:: To do ::
Take the material below and reproduce, word for word, only the lines from the line with "(cs.foldl (fun row c =>" through the line with "intro row hnd hfresh".

:: Materials provided ::
-- pv_equiv track=rewrite | github.com/xg82/Advent-of-Code | 2024/18/AoC_Day18.py | grid_generate
-- ===== SOURCE A (Python) =====
-- def grid_generate(byte_on_grid_all, bytes_fallen, ro, co):
--
--     grid = {}
--     byte_on_grid = byte_on_grid_all[0:bytes_fallen]
--     for r in range(ro):
--         grid[r]={}
--         for c in range(co):
--             grid[r].setdefault(c," ")
--             if (r,c) in byte_on_grid:
--                 grid[r][c]="#"
--     return grid
-- ===== SOURCE B (Python) =====
-- def grid_generate(byte_on_grid_all, bytes_fallen, ro, co):
--     grid = {r: {c: " " for c in range(co)} for r in range(ro)}
--     for r, c in byte_on_grid_all[:bytes_fallen]:
--         if 0 <= r < ro and 0 <= c < co:
--             grid[r][c] = "#"
--     return grid
-- ===== Notes on version B (the rewrite author's own statement) =====
-- stated objective: faster
-- what changed: Instead of testing every grid cell for membership in the fallen-byte list (ro*co list scans), B fills the whole grid with spaces up front and then scatters '#' over the fallen bytes in one pass, skipping out-of-range coordinates just as A's membership test never matches them.
import Mathlib
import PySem

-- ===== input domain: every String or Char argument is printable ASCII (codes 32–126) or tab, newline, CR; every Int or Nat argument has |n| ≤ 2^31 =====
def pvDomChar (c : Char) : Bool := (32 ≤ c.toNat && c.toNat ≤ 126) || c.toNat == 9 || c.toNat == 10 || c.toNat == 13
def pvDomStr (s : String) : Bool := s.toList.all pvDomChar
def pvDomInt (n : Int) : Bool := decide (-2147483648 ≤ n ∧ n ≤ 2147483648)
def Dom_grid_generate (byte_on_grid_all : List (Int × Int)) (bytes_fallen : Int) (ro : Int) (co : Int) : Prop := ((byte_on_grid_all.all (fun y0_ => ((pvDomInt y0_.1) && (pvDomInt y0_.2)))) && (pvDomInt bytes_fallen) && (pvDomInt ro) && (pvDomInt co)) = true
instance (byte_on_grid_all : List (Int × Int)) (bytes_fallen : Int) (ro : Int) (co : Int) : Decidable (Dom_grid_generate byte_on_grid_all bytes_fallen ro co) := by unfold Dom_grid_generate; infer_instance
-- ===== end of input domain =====

-- B fills the whole grid with spaces up front and then scatters '#' over the fallen bytes in one
-- pass, instead of A's per-cell membership scan over the byte list (objective: faster).


-- ===== PORT A =====
def grid_generate (byte_on_grid_all : List (Int × Int)) (bytes_fallen : Int) (ro : Int) (co : Int) : List (Int × List (Int × String)) :=
  let byte_on_grid := PySem.List.slice byte_on_grid_all (some 0) (some bytes_fallen)
  let grid : PySem.Dict Int (PySem.Dict Int String) :=
    (PySem.List.pyRange 0 ro 1).foldl (fun g r =>
      let row : PySem.Dict Int String :=
        (PySem.List.pyRange 0 co 1).foldl (fun row c =>
          let row' := row.setdefault c " "
          if (r, c) ∈ byte_on_grid then row'.insert c "#" else row')
        PySem.Dict.empty
      g.insert r row)
    PySem.Dict.empty
  grid.items.map (fun p => (p.1, p.2.items))

-- ===== PORT B =====
-- grid[r][c] = "#" on the nested association lists (keys are distinct, from range)
def bSetCell (g : List (Int × List (Int × String))) (r c : Int) : List (Int × List (Int × String)) :=
  g.map (fun row => if row.1 = r then (row.1, row.2.map (fun cell => if cell.1 = c then (cell.1, "#") else cell)) else row)

def grid_generate_alt (byte_on_grid_all : List (Int × Int)) (bytes_fallen : Int) (ro : Int) (co : Int) : List (Int × List (Int × String)) :=
  let grid : List (Int × List (Int × String)) :=
    (PySem.List.pyRange 0 ro 1).map (fun r => (r, (PySem.List.pyRange 0 co 1).map (fun c => (c, " "))))
  (PySem.List.slice byte_on_grid_all none (some bytes_fallen)).foldl
    (fun g p => if 0 ≤ p.1 ∧ p.1 < ro ∧ 0 ≤ p.2 ∧ p.2 < co then bSetCell g p.1 p.2 else g)
    grid

-- ===== PRECONDITION & SPEC =====
def Spec_grid_generate (byte_on_grid_all : List (Int × Int)) (bytes_fallen : Int) (ro : Int) (co : Int) (out : List (Int × List (Int × String))) : Prop := out = grid_generate_alt byte_on_grid_all bytes_fallen ro co
instance (byte_on_grid_all : List (Int × Int)) (bytes_fallen : Int) (ro : Int) (co : Int) (out : List (Int × List (Int × String))) : Decidable (Spec_grid_generate byte_on_grid_all bytes_fallen ro co out) := by unfold Spec_grid_generate; infer_instance

-- ===== CLAIM (what is proved, stated in full; the proofs are below) =====
def Claim_equal_grid_generate : Prop := ∀ (byte_on_grid_all : List (Int × Int)) (bytes_fallen : Int) (ro : Int) (co : Int), Dom_grid_generate byte_on_grid_all bytes_fallen ro co → Spec_grid_generate byte_on_grid_all bytes_fallen ro co (grid_generate byte_on_grid_all bytes_fallen ro co)

-- ===== LEMMAS AND PROOFS =====

-- A's inner loop over a fresh row: setdefault-then-maybe-overwrite appends one decided cell per key
lemma rowFold (S : List (Int × Int)) (r : Int) :
    ∀ (cs : List Int) (row : PySem.Dict Int String), cs.Nodup → (∀ c ∈ cs, row.contains c = false) →
    (cs.foldl (fun row c =>
        if (r, c) ∈ S then (row.setdefault c " ").insert c "#" else row.setdefault c " ") row).items
      = row.items ++ cs.map (fun c => (c, if (r, c) ∈ S then "#" else " ")) := by
  intro cs
  induction cs with
  | nil => intro row _ _; simp
  | cons c cs ih =>
    intro row hnd hfresh
    have hc : row.contains c = false := hfresh c (List.mem_cons_self)
    have hstep : (if (r, c) ∈ S then (row.setdefault c " ").insert c "#" else row.setdefault c " ")
        = row.insert c (if (r, c) ∈ S then "#" else " ") := by
      rw [PySem.Dict.setdefault_of_not_contains _ _ hc]
      split_ifs with hm
      · apply PySem.Dict.ext
        rw [PySem.Dict.items_insert_of_contains _ _ (PySem.Dict.contains_insert_self _ _ _),
            PySem.Dict.items_insert_of_not_contains _ _ hc,
            PySem.Dict.items_insert_of_not_contains _ _ hc]
        have hne : ∀ p ∈ row.items, (p.1 == c) = false := by
          intro p hp
          have : c ∉ row.keys := by
            intro h; exact absurd ((PySem.Dict.contains_iff_mem_keys row c).mpr h) (by simp [hc])
          have : p.1 ≠ c := by
            intro h; exact this (h ▸ List.mem_map_of_mem hp)
          simpa using this
        simp only [List.map_append]
        rw [List.map_congr_left (fun p hp => by simp [hne p hp] : ∀ p ∈ row.items, _ = id p)]
        simp
      · rfl
    simp only [List.foldl_cons, hstep]
    rw [ih _ (List.nodup_cons.mp hnd).2 ?fresh]
    · rw [PySem.Dict.items_insert_of_not_contains _ _ hc]
      simp
    case fresh =>
      intro c' hc'
      rw [PySem.Dict.contains_insert]
      have : c' ≠ c := fun h => (List.nodup_cons.mp hnd).1 (h ▸ hc')
      simp [this, hfresh c' (List.mem_cons_of_mem _ hc')]

-- B's scatter loop over any grid of range-shaped rows
lemma scatterFold (ro co : Int) :
    ∀ (S : List (Int × Int)) (f : Int → Int → String),
    S.foldl (fun g p => if 0 ≤ p.1 ∧ p.1 < ro ∧ 0 ≤ p.2 ∧ p.2 < co then bSetCell g p.1 p.2 else g)
      ((PySem.List.pyRange 0 ro 1).map (fun r => (r, (PySem.List.pyRange 0 co 1).map (fun c => (c, f r c)))))
    = (PySem.List.pyRange 0 ro 1).map (fun r => (r, (PySem.List.pyRange 0 co 1).map (fun c =>
        (c, if ((0:Int) ≤ r ∧ r < ro ∧ 0 ≤ c ∧ c < co) ∧ (r, c) ∈ S then "#" else f r c)))) := by
  intro S
  induction S with
  | nil => intro f; simp
  | cons p S ih =>
    obtain ⟨pr, pc⟩ := p
    intro f
    simp only [List.foldl_cons]
    by_cases hp : (0:Int) ≤ pr ∧ pr < ro ∧ 0 ≤ pc ∧ pc < co
    · rw [if_pos hp]
      have hset : bSetCell ((PySem.List.pyRange 0 ro 1).map (fun r => (r, (PySem.List.pyRange 0 co 1).map (fun c => (c, f r c))))) pr pc
          = (PySem.List.pyRange 0 ro 1).map (fun r => (r, (PySem.List.pyRange 0 co 1).map (fun c => (c, if r = pr ∧ c = pc then "#" else f r c)))) := by
        unfold bSetCell
        rw [List.map_map]
        apply List.map_congr_left
        intro r _
        simp only [Function.comp]
        by_cases hr : r = pr
        · subst hr
          rw [if_pos rfl]
          simp only [List.map_map]
          refine congrArg _ ?_
          apply List.map_congr_left
          intro c _
          simp only [Function.comp]
          by_cases hcc : c = pc
          · subst hcc; simp
          · simp [hcc]
        · rw [if_neg hr]
          refine congrArg _ ?_
          apply List.map_congr_left
          intro c _
          have hn : ¬(r = pr ∧ c = pc) := fun h => hr h.1
          simp [hn]
      rw [hset, ih]
      apply List.map_congr_left
      intro r _
      refine congrArg _ ?_
      apply List.map_congr_left
      intro c _
      refine congrArg _ ?_
      simp only [List.mem_cons, Prod.mk.injEq]
      by_cases hm : r = pr ∧ c = pc
      · obtain ⟨h1, h2⟩ := hm; subst h1; subst h2
        simp [hp]
      · simp [hm]
    · rw [if_neg hp, ih]
      apply List.map_congr_left
      intro r _
      refine congrArg _ ?_
      apply List.map_congr_left
      intro c _
      refine congrArg _ ?_
      simp only [List.mem_cons, Prod.mk.injEq]
      by_cases hm : r = pr ∧ c = pc
      · obtain ⟨h1, h2⟩ := hm; subst h1; subst h2
        simp [hp]
      · simp [hm]

-- A's whole result, cell by cell
lemma gridA_eq (all : List (Int × Int)) (bf ro co : Int) :
    grid_generate all bf ro co
      = (PySem.List.pyRange 0 ro 1).map (fun r => (r, (PySem.List.pyRange 0 co 1).map (fun c =>
          (c, if (r, c) ∈ PySem.List.slice all (some 0) (some bf) then "#" else " ")))) := by
  unfold grid_generate
  simp only []
  rw [PySem.Dict.items_foldl_insert_fresh (PySem.List.pyRange 0 ro 1) (fun r : Int => r)
      (fun r => (PySem.List.pyRange 0 co 1).foldl (fun row c =>
          if (r, c) ∈ PySem.List.slice all (some 0) (some bf) then (row.setdefault c " ").insert c "#" else row.setdefault c " ")
        PySem.Dict.empty)
      PySem.Dict.empty (fun _ _ => PySem.Dict.contains_empty _)
      (by simpa using PySem.List.nodup_pyRange_one 0 ro)]
  simp only [show (PySem.Dict.empty : PySem.Dict Int (PySem.Dict Int String)).items = [] from rfl,
    List.nil_append, List.map_map]
  apply List.map_congr_left
  intro r _
  simp only [Function.comp]
  refine congrArg _ ?_
  rw [rowFold (PySem.List.slice all (some 0) (some bf)) r (PySem.List.pyRange 0 co 1)
      PySem.Dict.empty (PySem.List.nodup_pyRange_one 0 co) (fun _ _ => PySem.Dict.contains_empty _)]
  simp [show (PySem.Dict.empty : PySem.Dict Int String).items = [] from rfl]

-- ===== VERDICT (by name: the statement is the Claim_ definition above) =====
theorem grid_generate_spec : Claim_equal_grid_generate := by
  intro all bf ro co _
  unfold Spec_grid_generate
  rw [gridA_eq]
  unfold grid_generate_alt
  have h := scatterFold ro co (PySem.List.slice all none (some bf)) (fun _ _ => " ")
  simp only [] at h
  rw [h]
  apply List.map_congr_left
  intro r hr
  refine congrArg _ ?_
  apply List.map_congr_left
  intro c hc
  rw [PySem.List.mem_pyRange_one] at hr hc
  simp [hr.1, hr.2, hc.1, hc.2]
-- The linear three-term Motzkin recurrence, extracted coefficient-wise from Fmz_key.
theorem Mz_linear (m : Nat) :
    ((m:Int)+4) * Mz (m+2) = (2*(m:Int)+5) * Mz (m+1) + (3*(m:Int)+3) * Mz m := by
  have h2 : (PowerSeries.X * PowerSeries.derivativeFun Fmz)
      - PowerSeries.C (2:ℚ) * (PowerSeries.X * (PowerSeries.X * PowerSeries.derivativeFun Fmz))
      - PowerSeries.C (3:ℚ) * (PowerSeries.X^2 * (PowerSeries.X * PowerSeries.derivativeFun Fmz))
      = PowerSeries.C (3:ℚ) * (PowerSeries.X^2 * Fmz) + PowerSeries.C (3:ℚ) * (PowerSeries.X * Fmz)
        - PowerSeries.C (2:ℚ) * Fmz + PowerSeries.C (2:ℚ) * 1 := by
    have hc2 : PowerSeries.C (2:ℚ) = (2 : PowerSeries ℚ) := by simp [map_ofNat]
    have hc3 : PowerSeries.C (3:ℚ) = (3 : PowerSeries ℚ) := by simp [map_ofNat]
    rw [hc2, hc3]
    linear_combination Fmz_key
  have h3 := congrArg (PowerSeries.coeff (m+2)) h2
  simp only [map_sub, map_add, PowerSeries.coeff_C_mul, mul_one] at h3
  have hA : PowerSeries.coeff (m+2) (PowerSeries.X * PowerSeries.derivativeFun Fmz)
      = ((m:ℚ)+2) * Mz (m+2) := by rw [coeff_XdF]; push_cast; ring
  have hB : PowerSeries.coeff (m+2) (PowerSeries.X * (PowerSeries.X * PowerSeries.derivativeFun Fmz))
      = ((m:ℚ)+1) * Mz (m+1) := by
    rw [show m+2 = (m+1)+1 from rfl, PowerSeries.coeff_succ_X_mul, coeff_XdF]; push_cast; ring
  have hC : PowerSeries.coeff (m+2) (PowerSeries.X^2 * (PowerSeries.X * PowerSeries.derivativeFun Fmz))
      = (m:ℚ) * Mz m := by rw [PowerSeries.coeff_X_pow_mul, coeff_XdF]
  have hD2 : PowerSeries.coeff (m+2) (PowerSeries.X^2 * Fmz) = (Mz m : ℚ) := by
    rw [PowerSeries.coeff_X_pow_mul, coeff_Fmz]
  have hE : PowerSeries.coeff (m+2) (PowerSeries.X * Fmz) = (Mz (m+1) : ℚ) := by
    rw [show m+2 = (m+1)+1 from rfl, PowerSeries.coeff_succ_X_mul, coeff_Fmz]
  have hF2 : PowerSeries.coeff (m+2) Fmz = (Mz (m+2) : ℚ) := coeff_Fmz (m+2)
  have hG : PowerSeries.coeff (m+2) (PowerSeries.C (2:ℚ)) = 0 := by
    simp
  rw [hA, hB, hC, hD2, hE, hF2, hG] at h3
  have h4 : ((m:ℚ)+4) * Mz (m+2) = (2*(m:ℚ)+5) * Mz (m+1) + (3*(m:ℚ)+3) * Mz m := by
    linear_combination h3
  exact_mod_cast h4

:: Solution for this problem ::
    (cs.foldl (fun row c =>
        if (r, c) ∈ S then (row.setdefault c " ").insert c "#" else row.setdefault c " ") row).items
      = row.items ++ cs.map (fun c => (c, if (r, c) ∈ S then "#" else " ")) := by
  intro cs
  induction cs with
  | nil => intro row _ _; simp
  | cons c cs ih =>
    intro row hnd hfresh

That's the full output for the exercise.